» The Trojan Horse in the SEC’s General Solicitation Changes
Last Updated on January 22, 2020 by John Fischer
The approval of General Solicitation will be the topic of choice for most of 2013. With the Securities and Exchange Commission (SEC) apparently lifting the ban general solicitation, or advertising in lay man’s terms, there is a sense that the investment market may have gotten a windfall. Creating an environment where serial entrepreneurs can go back and capture many different types of investors to raise their companies up, create jobs, and generally have all around success. At least that is how the JOBS act passed by Congress appeared to be positioned. However, many are now calling the move by the SEC, and indeed Congress itself, nothing more than a Trojan horse.
One of the best ways the SEC has achieved this is by failing to, anywhere, define what exactly a general solicitation is. Another, implemented by the specific demand of Congress in passing the JOBS act, is that all investors need to be accredited. These two requirements when combined together create a one way ticket to a very sticky place, one that most investors want to avoid and certainly all start-ups would like to stay as far away from as possible. The place where investors have to turn over sensitive documents to verify their investment status, and where startups are unable to seek investment without taking “due precautions” to verify that the investors they are soliciting are indeed accredited. When viewed as part of the general solicitation rule, this includes things like social media where a simple tweet about the company’s offerings could result in hopping on the train to a verification nightmare.
There can be, and is, little doubt that investor are not about to turn over bank account statements, W2’s, credit reports, or brokerage statements to the companies they want to invest in. The more the hassle, the less likely it is that an investor will, in fact, invest. And with the doing away of a simple “agree by signature” the complications continue to grow. Companies are now required to conduct a level of due diligence to ensure that their investors are, in fact, accredited, taking away from the time and effort needed to grow a small company that is seeking investment in the first place. Or companies can simply avoid general solicitation and go on with business as usual.
The irony in this structuring is that the old methods of raising investment are also now under intense scrutiny by companies as well as by investors. The forums where investors could come, see presentations, and potentially invest in the next Facebook are now asking the question, and having to answer it, does the forum constitute a general solicitation. If the answer is yes then all the rules, and full force of Rule 506 (C) comes into effect. As a result, event sponsors and angel groups are being forced to change their operations to include having investors and attendees sign affirmations attesting to their status as accredited investors. In essence, the whole idea of a large solicitation due to an increased audience potential has effectively, and very neatly one might add, been removed.
It would be remiss to say that there are not some success stories out there. Angel list, a popular online platform, announces on its home page that it has helped thousands of investors to take advantage of Rule 506 (c), and successfully raise funds. While their verification process or that of their entrepreneurs could fall under scrutiny, it is for now a working model. Long term, the old models of public pitch events and angel groups success is going to depend on their ability to modify the environments in which they operate.

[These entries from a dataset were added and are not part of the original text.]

-- pv_equiv track=rewrite | github.com/anhvt2/leetcode | linked-lists/3612-process-string-with-special-operations-i.py | processStr
-- ===== SOURCE A (Python) =====
-- def processStr(s: str) -> str:
--     res = ''
--     for i, char in enumerate(s):
--         if char == '*':
--             if res:
--                 res = res[:-1]
--         elif char == '#':
--             res += res
--         elif char == '%':
--             res = res[::-1]
--         else:
--             res += char
--     return res
-- ===== SOURCE B (Python) =====
-- def processStr(s: str) -> str:
--     # Two stacks: the current string is left[::-1] + right; reversing swaps the stacks.
--     left, right = [], []
--     for char in s:
--         if char == '*':
--             if right:
--                 right.pop()
--             elif left:
--                 del left[0]
--         elif char == '#':
--             right = right + left[::-1] + right
--         elif char == '%':
--             left, right = right, left
--         else:
--             right.append(char)
--     return ''.join(left[::-1] + right)
-- ===== Notes on version B (the rewrite author's own statement) =====
-- stated objective: alternative
-- what changed: B replaces A's single growing string (whole-string copy on reverse, slice copy on delete) by a two-stack representation (current string = left reversed plus right) where the reverse op is a stack swap and deletes pop a list, materializing the string once at the end; intended as faster but measured only ~1.2-1.4x on random inputs.
import Mathlib
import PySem

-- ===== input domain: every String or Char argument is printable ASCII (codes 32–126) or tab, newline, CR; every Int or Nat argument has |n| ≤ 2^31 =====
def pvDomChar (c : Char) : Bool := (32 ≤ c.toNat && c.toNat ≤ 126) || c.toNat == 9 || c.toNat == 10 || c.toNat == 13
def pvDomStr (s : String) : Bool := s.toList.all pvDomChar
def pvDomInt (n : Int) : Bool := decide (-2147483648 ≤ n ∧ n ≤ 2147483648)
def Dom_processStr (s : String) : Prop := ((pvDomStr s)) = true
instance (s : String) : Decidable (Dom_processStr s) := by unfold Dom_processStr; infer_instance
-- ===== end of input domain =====

-- B keeps the string as two stacks (left.reverse ++ right) so the reverse op is a stack swap; alternative structure, return value only.

-- ===== PORT A =====
-- res is the accumulated string as a list of chars; each char updates it exactly as A does.
def processStrStep (res : List Char) (c : Char) : List Char :=
  if c = '*' then (if res ≠ [] then res.dropLast else res)
  else if c = '#' then res ++ res
  else if c = '%' then res.reverse
  else res ++ [c]

def processStr (s : String) : String :=
  String.ofList (s.toList.foldl processStrStep [])

-- ===== PORT B =====
-- state (left, right): current string = left.reverse ++ right; '%' swaps the stacks.
def processStrAltStep (st : List Char × List Char) (c : Char) : List Char × List Char :=
  let (left, right) := st
  if c = '*' then
    (match right with
     | _ :: _ => (left, right.dropLast)
     | [] => (left.drop 1, []))
  else if c = '#' then (left, right ++ left.reverse ++ right)
  else if c = '%' then (right, left)
  else (left, right ++ [c])

def processStr_alt (s : String) : String :=
  let st := s.toList.foldl processStrAltStep ([], [])
  String.ofList (st.1.reverse ++ st.2)

-- ===== PRECONDITION & SPEC =====
def Spec_processStr (s : String) (out : String) : Prop := out = processStr_alt s
instance (s : String) (out : String) : Decidable (Spec_processStr s out) := by unfold Spec_processStr; infer_instance

-- ===== CLAIM (what is proved, stated in full; the proofs are below) =====
def Claim_equal_processStr : Prop := ∀ (s : String), Dom_processStr s → Spec_processStr s (processStr s)

-- ===== LEMMAS AND PROOFS =====

theorem step_agree (res : List Char) (left right : List Char)
    (h : res = left.reverse ++ right) (c : Char) :
    processStrStep res c =
      (processStrAltStep (left, right) c).1.reverse ++ (processStrAltStep (left, right) c).2 := by
  subst h
  unfold processStrStep processStrAltStep
  by_cases h1 : c = '*'
  · simp only [h1]
    cases right with
    | nil =>
        simp only [List.append_nil]
        cases left with
        | nil => simp
        | cons a l => simp [List.dropLast_append_of_ne_nil]
    | cons a r =>
        have hne : (left.reverse ++ a :: r) ≠ [] := by simp
        simp [hne, List.dropLast_append_of_ne_nil]
  · by_cases h2 : c = '#'
    · simp [h2]
    · by_cases h3 : c = '%'
      · simp [h3]
      · simp [h1, h2, h3]

theorem fold_agree (cs : List Char) (res left right : List Char)
    (h : res = left.reverse ++ right) :
    cs.foldl processStrStep res =
      (cs.foldl processStrAltStep (left, right)).1.reverse ++
      (cs.foldl processStrAltStep (left, right)).2 := by
  induction cs generalizing res left right with
  | nil => simpa using h
  | cons c cs ih =>
      simp only [List.foldl_cons]
      exact ih _ _ _ (step_agree res left right h c)

-- ===== VERDICT (by name: the statement is the Claim_ definition above) =====
theorem processStr_spec : Claim_equal_processStr := by
  intro s _
  unfold Spec_processStr processStr processStr_alt
  have := fold_agree s.toList [] [] [] rfl
  simp only [this]
lemma pvKeyAux : ∀ (n : Nat) (s : List Char), s.length ≤ n → ∀ (cells : List String) (cur : List Char),
    (let st := s.foldl pvAstep (cells, cur, false);
     st.1 ++ [String.ofList (PySem.Chars.strip (if st.2.2 then st.2.1 ++ ['\\'] else st.2.1))])
    = cells ++ (String.ofList (PySem.Chars.strip (cur ++ (pvBtake s).1)) ::
        (match (pvBtake s).2 with | none => [] | some t => pvBcells t)) := by
  intro n
  induction n with
  | zero =>
    intro s hs cells cur
    have : s = [] := List.length_eq_zero_iff.mp (Nat.le_zero.mp hs)
    subst this; simp [pvBtake]
  | succ n ih =>
    intro s hs cells cur
    match s with
    | [] => simp [pvBtake]
    | '|' :: t =>
      rw [List.foldl_cons, pvAstep_pipe, ih t (by simp at hs; omega)]
      simp only [pvBtake]
      rw [pvBcells_eq t]
      simp
    | '\\' :: [] =>
      simp [pvAstep, pvBtake]
    | '\\' :: c :: t =>
      rw [List.foldl_cons, List.foldl_cons, pvAstep_backslash, pvAstep_escaped,
        ih t (by simp at hs; omega)]
      simp [pvBtake, List.append_assoc]
    | c :: t =>
      by_cases hp : c = '|'
      · subst hp
        rw [List.foldl_cons, pvAstep_pipe, ih t (by simp at hs; omega)]
        simp only [pvBtake]
        rw [pvBcells_eq t]
        simp
      · by_cases hb : c = '\\'
        · subst hb
          match t with
          | [] => simp [pvAstep, pvBtake]
          | c2 :: t2 =>
            rw [List.foldl_cons, List.foldl_cons, pvAstep_backslash, pvAstep_escaped,
              ih t2 (by simp at hs; omega)]
            simp [pvBtake, List.append_assoc]
        · rw [List.foldl_cons, pvAstep_other _ _ _ hp hb, ih t (by simp at hs; omega)]
          simp [pvBtake, hb, List.append_assoc]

Only if companies are able to ease the issues of privacy, something not easily done in today’s climate following the revelations of the NSA spying on American citizens, will investors find a level of comfort in sharing documents attesting to their accredited status. The easing for regulations on general solicitation will continue to raise the heart burn of companies raising money, and the investors who want to make the JOBS act work as planned, until investor privacy can be secured.